Dr. Riccardo Perfetti, director of the diabetes program at Cedars-Sinai Medical Center in Los Angeles, warned that Avandia and Actos appear to be less toxic than Rezulin but said that all medications can carry risks.
“Patients want to make sure there are no side effects. Unfortunately such a thing doesn’t exist,” Perfetti said. He said that patients making the switch should continue to undergo regular liver monitoring.
“Unfortunately, I have seen many patients who came to me on Rezulin that were not monitored at all,” Perfetti said. “There was big confusion and mismanagement of how the drug was administered to patients. It was so poorly done at all levels.”
Rezulin, which won “fast-track” government approval in January 1997, was first reported to be tied to liver failure and death in October of that year. Two months later, the drug was pulled from pharmacy shelves in Britain.
Lavin said that, because of the known risk of the drug, doctors at the Diabetes Center in Tarzana have moved about 20% of their thousands of patients who were taking Rezulin to Avandia or Actos. He said that those people “are doing fine.”
Drug ‘Under the Gun’ for Years, Doctor Says
“This did not come from left field,” he said. “It is well-known by endocrinologists and the public at large that Rezulin has been under the gun for a few years.”
Lavin said that his office has contacted patients still taking Rezulin about the recent FDA decision.
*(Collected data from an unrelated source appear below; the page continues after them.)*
-- ===== PORT B =====
-- one DP row via zip: [x == y and p for x, y, p in zip(s, s[L-1:], prev2[1:])]
-- (Python's 3-ary zip is the nested pair zip, truncating to the shortest list)
def pvRowZip (cs : List Char) (L : Nat) (prev2 : List Bool) : List Bool :=
  ((cs.zip (cs.drop (L - 1))).zip (prev2.drop 1)).map
    (fun xp => decide (xp.1.1 = xp.1.2) && xp.2)

-- for L in range(2, maxL+1): cur = row; prev2, prev1 = prev1, cur
def pvRollB (cs : List Char) (maxL : Int) (prev2 prev1 : List Bool) : List Bool × List Bool :=
  (PySem.List.pyRange 2 (maxL + 1) 1).foldl
    (fun pr L => (pr.2, pvRowZip cs L.toNat pr.1)) (prev2, prev1)

-- B's greedy while loop reading the two tables; okK[start] / okK1[start] are only read
-- under the in-range guards start+k ≤ n / start+k+1 ≤ n, so .getD is exact
def pvLoopB (n k : Int) (okK okK1 : List Bool) (fuel : Nat) (start acc : Int) : Int :=
  match fuel with
  | 0 => acc
  | fuel + 1 =>
    if start < n then
      if decide (start + k ≤ n) && okK.getD start.toNat false then
        pvLoopB n k okK okK1 fuel (start + k) (acc + 1)
      else if decide (start + k + 1 ≤ n) && okK1.getD start.toNat false then
        pvLoopB n k okK okK1 fuel (start + k + 1) (acc + 1)
      else pvLoopB n k okK okK1 fuel (start + 1) acc
    else acc

def maxPalindromesFast_alt (s : String) (k : Int) : Int :=
  let cs := s.toList
  let n : Int := cs.length
  let maxL := min (k + 1) n
  let pr := pvRollB cs maxL (List.replicate (cs.length + 1) true) (List.replicate cs.length true)
  let okK := if k = maxL then pr.2 else if k = maxL - 1 then pr.1 else []
  let okK1 := if k + 1 = maxL then pr.2 else []
  pvLoopB n k okK okK1 (cs.length + 1) 0 0

-- ===== PRECONDITION & SPEC =====
-- Pre_ excludes only inputs on which A never returns: for k ≤ 0 and a nonempty s the greedy
-- loop's step never escapes past the end (the empty window is always a "palindrome"), so A diverges.
def Pre_maxPalindromesFast (s : String) (k : Int) : Prop := 1 ≤ k ∨ s = ""
instance (s : String) (k : Int) : Decidable (Pre_maxPalindromesFast s k) := by
  unfold Pre_maxPalindromesFast; infer_instance

def pvWitness_maxPalindromesFast : String × Int := ("aba", 2)

def Spec_maxPalindromesFast (s : String) (k : Int) (out : Int) : Prop := out = maxPalindromesFast_alt s k
instance (s : String) (k : Int) (out : Int) : Decidable (Spec_maxPalindromesFast s k out) := by
  unfold Spec_maxPalindromesFast; infer_instance

-- ===== CLAIM (what is proved, stated in full; the proofs are below) =====
def Claim_equal_maxPalindromesFast : Prop := ∀ (s : String) (k : Int), Dom_maxPalindromesFast s k → Pre_maxPalindromesFast s k → Spec_maxPalindromesFast s k (maxPalindromesFast s k)

-- ===== LEMMAS AND PROOFS =====

-- the intended meaning of one DP row: entry i says whether the length-L window at i is a palindrome
def pvRowSpec (cs : List Char) (L : Nat) : List Bool :=
  (List.range (cs.length + 1 - L)).map (fun i =>
    decide ((cs.drop i).take L = ((cs.drop i).take L).reverse))

-- a list of length ≤ 1 is its own reverse
theorem pv_short_reverse {t : List Char} (h : t.length ≤ 1) : t = t.reverse := by
  match t with
  | [] => rfl
  | [_] => rfl
  | _ :: _ :: _ => simp at h

-- peeling head and last off a window
theorem pv_window_decomp (cs : List Char) (a b : Nat) (hab : a < b) (hb : b < cs.length) :
    (cs.drop a).take (b + 1 - a)
      = cs[a]'(by omega) :: (((cs.drop (a + 1)).take (b - 1 - a)) ++ [cs[b]'hb]) := by
  rw [List.drop_eq_getElem_cons (by omega : a < cs.length)]
  have h1 : b + 1 - a = (b - a) + 1 := by omega
  rw [h1, List.take_succ_cons]
  have h2 : b - a = (b - 1 - a) + 1 := by omega
  rw [h2, List.take_add_one]
  have h3 : (cs.drop (a + 1))[b - 1 - a]? = some (cs[b]'hb) := by
    rw [List.getElem?_drop]
    rw [show a + 1 + (b - 1 - a) = b from by omega]
    exact List.getElem?_eq_getElem hb
  rw [h3]
  simp

-- x :: w ++ [y] is a palindrome iff x = y and w is
theorem pv_pal_cons_concat (x y : Char) (w : List Char) :
    (x :: (w ++ [y]) = (x :: (w ++ [y])).reverse) ↔ (x = y ∧ w = w.reverse) := by
  constructor
  · intro h
    have h' : x :: (w ++ [y]) = y :: (w.reverse ++ [x]) := by
      conv_lhs => rw [h]
      simp
    rw [List.cons_eq_cons] at h'
    obtain ⟨hxy, hw⟩ := h'
    subst hxy
    exact ⟨rfl, (List.append_left_inj [x]).mp hw⟩
  · rintro ⟨rfl, hw⟩
    conv_lhs => rw [hw]
    simp

-- reading a mapped range with a default, in range
theorem pv_getD_map_range {α : Type} (f : Nat → α) (n i : Nat) (d : α) (h : i < n) :
    ((List.range n).map f).getD i d = f i := by
  rw [List.getD_eq_getElem?_getD, List.getElem?_map, List.getElem?_range h]
  rfl

-- reading pvRowSpec in range gives the palindrome fact
theorem pv_rowSpec_getD (cs : List Char) (L i : Nat) (d : Bool) (h : i < cs.length + 1 - L) :
    (pvRowSpec cs L).getD i d
      = decide ((cs.drop i).take L = ((cs.drop i).take L).reverse) := by
  unfold pvRowSpec
  exact pv_getD_map_range _ _ _ _ h

-- base rows are the length-0 and length-1 specs
theorem pv_rowSpec_zero (cs : List Char) :
    pvRowSpec cs 0 = List.replicate (cs.length + 1) true := by
  unfold pvRowSpec
  rw [List.eq_replicate_iff]
  constructor
  · simp
  · intro b hb
    obtain ⟨i, _, rfl⟩ := List.mem_map.mp hb
    simp

theorem pv_rowSpec_one (cs : List Char) :
    pvRowSpec cs 1 = List.replicate cs.length true := by
  unfold pvRowSpec
  rw [List.eq_replicate_iff]
  constructor
  · simp
  · intro b hb
    obtain ⟨i, _, rfl⟩ := List.mem_map.mp hb
    rw [decide_eq_true_eq]
    apply pv_short_reverse
    have := List.length_take_le 1 (cs.drop i)
    omega

-- the DP step is correct: the zip row computed from the (L-2)-spec is the L-spec
theorem pv_rowZip_step (cs : List Char) (L : Nat) (hL2 : 2 ≤ L) (hLn : L ≤ cs.length) :
    pvRowZip cs L (pvRowSpec cs (L - 2)) = pvRowSpec cs L := by
  have hlen2 : (pvRowSpec cs (L - 2)).length = cs.length + 1 - (L - 2) := by
    unfold pvRowSpec; simp
  apply List.ext_getElem
  · unfold pvRowZip pvRowSpec
    simp
    omega
  · intro i h1 h2
    have hi : i < cs.length + 1 - L := by
      unfold pvRowSpec at h2; simp at h2; omega
    have hiL : i + L - 1 < cs.length := by omega
    unfold pvRowZip
    rw [List.getElem_map, List.getElem_zip, List.getElem_zip, List.getElem_drop,
        List.getElem_drop]
    have hspec2 : (pvRowSpec cs (L - 2))[1 + i]'(by omega)
        = decide ((cs.drop (i + 1)).take (L - 2) = ((cs.drop (i + 1)).take (L - 2)).reverse) := by
      unfold pvRowSpec
      rw [List.getElem_map, List.getElem_range]
      rw [show 1 + i = i + 1 from by omega]
    have hspecL : (pvRowSpec cs L)[i]'h2
        = decide ((cs.drop i).take L = ((cs.drop i).take L).reverse) := by
      unfold pvRowSpec
      rw [List.getElem_map, List.getElem_range]
    rw [hspec2, hspecL]
    have hidx : cs[L - 1 + i]'(by omega) = cs[i + L - 1]'hiL := by congr 1; omega
    have hdec := pv_window_decomp cs i (i + L - 1) (by omega) hiL
    rw [show i + L - 1 + 1 - i = L from by omega,
        show i + L - 1 - 1 - i = L - 2 from by omega] at hdec
    rw [Bool.eq_iff_iff]
    simp only [Bool.and_eq_true, decide_eq_true_eq, hidx]
    rw [hdec, pv_pal_cons_concat]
Before Tuesday’s announcement that the drug was being withdrawn, the FDA reported that about 500,000 people were using Rezulin. According to sales data provided by IMS Health, 300,000 prescriptions were written for Rezulin last month.
To date, the only advice given to patients by the FDA and Rezulin’s manufacturer, Warner-Lambert Co., is to contact their doctors before discontinuing the medicine. The American Diabetes Assn. is preparing a list of questions and answers for patients and doctors making the transition to new treatments. It is expected to be posted on the ADA Web site--www.diabetes.org--by the middle of next week.
Actos is distributed by Takeda Pharmaceuticals America Inc. and co-marketed with Eli Lilly and Co. The drug is taken once daily. There have been no linked cases of liver abnormalities associated with the drug. Since it was launched in August 1999, about 350,000 patients have taken the drug, according to the manufacturer.
Avandia, which has been linked to one liver failure death, is manufactured by SmithKline Beecham PLC of Britain and is co-marketed in the United States by New Jersey-based Bristol-Myers Co. It is taken either once or twice per day. More than 700,000 patients have used Avandia since it became available last June.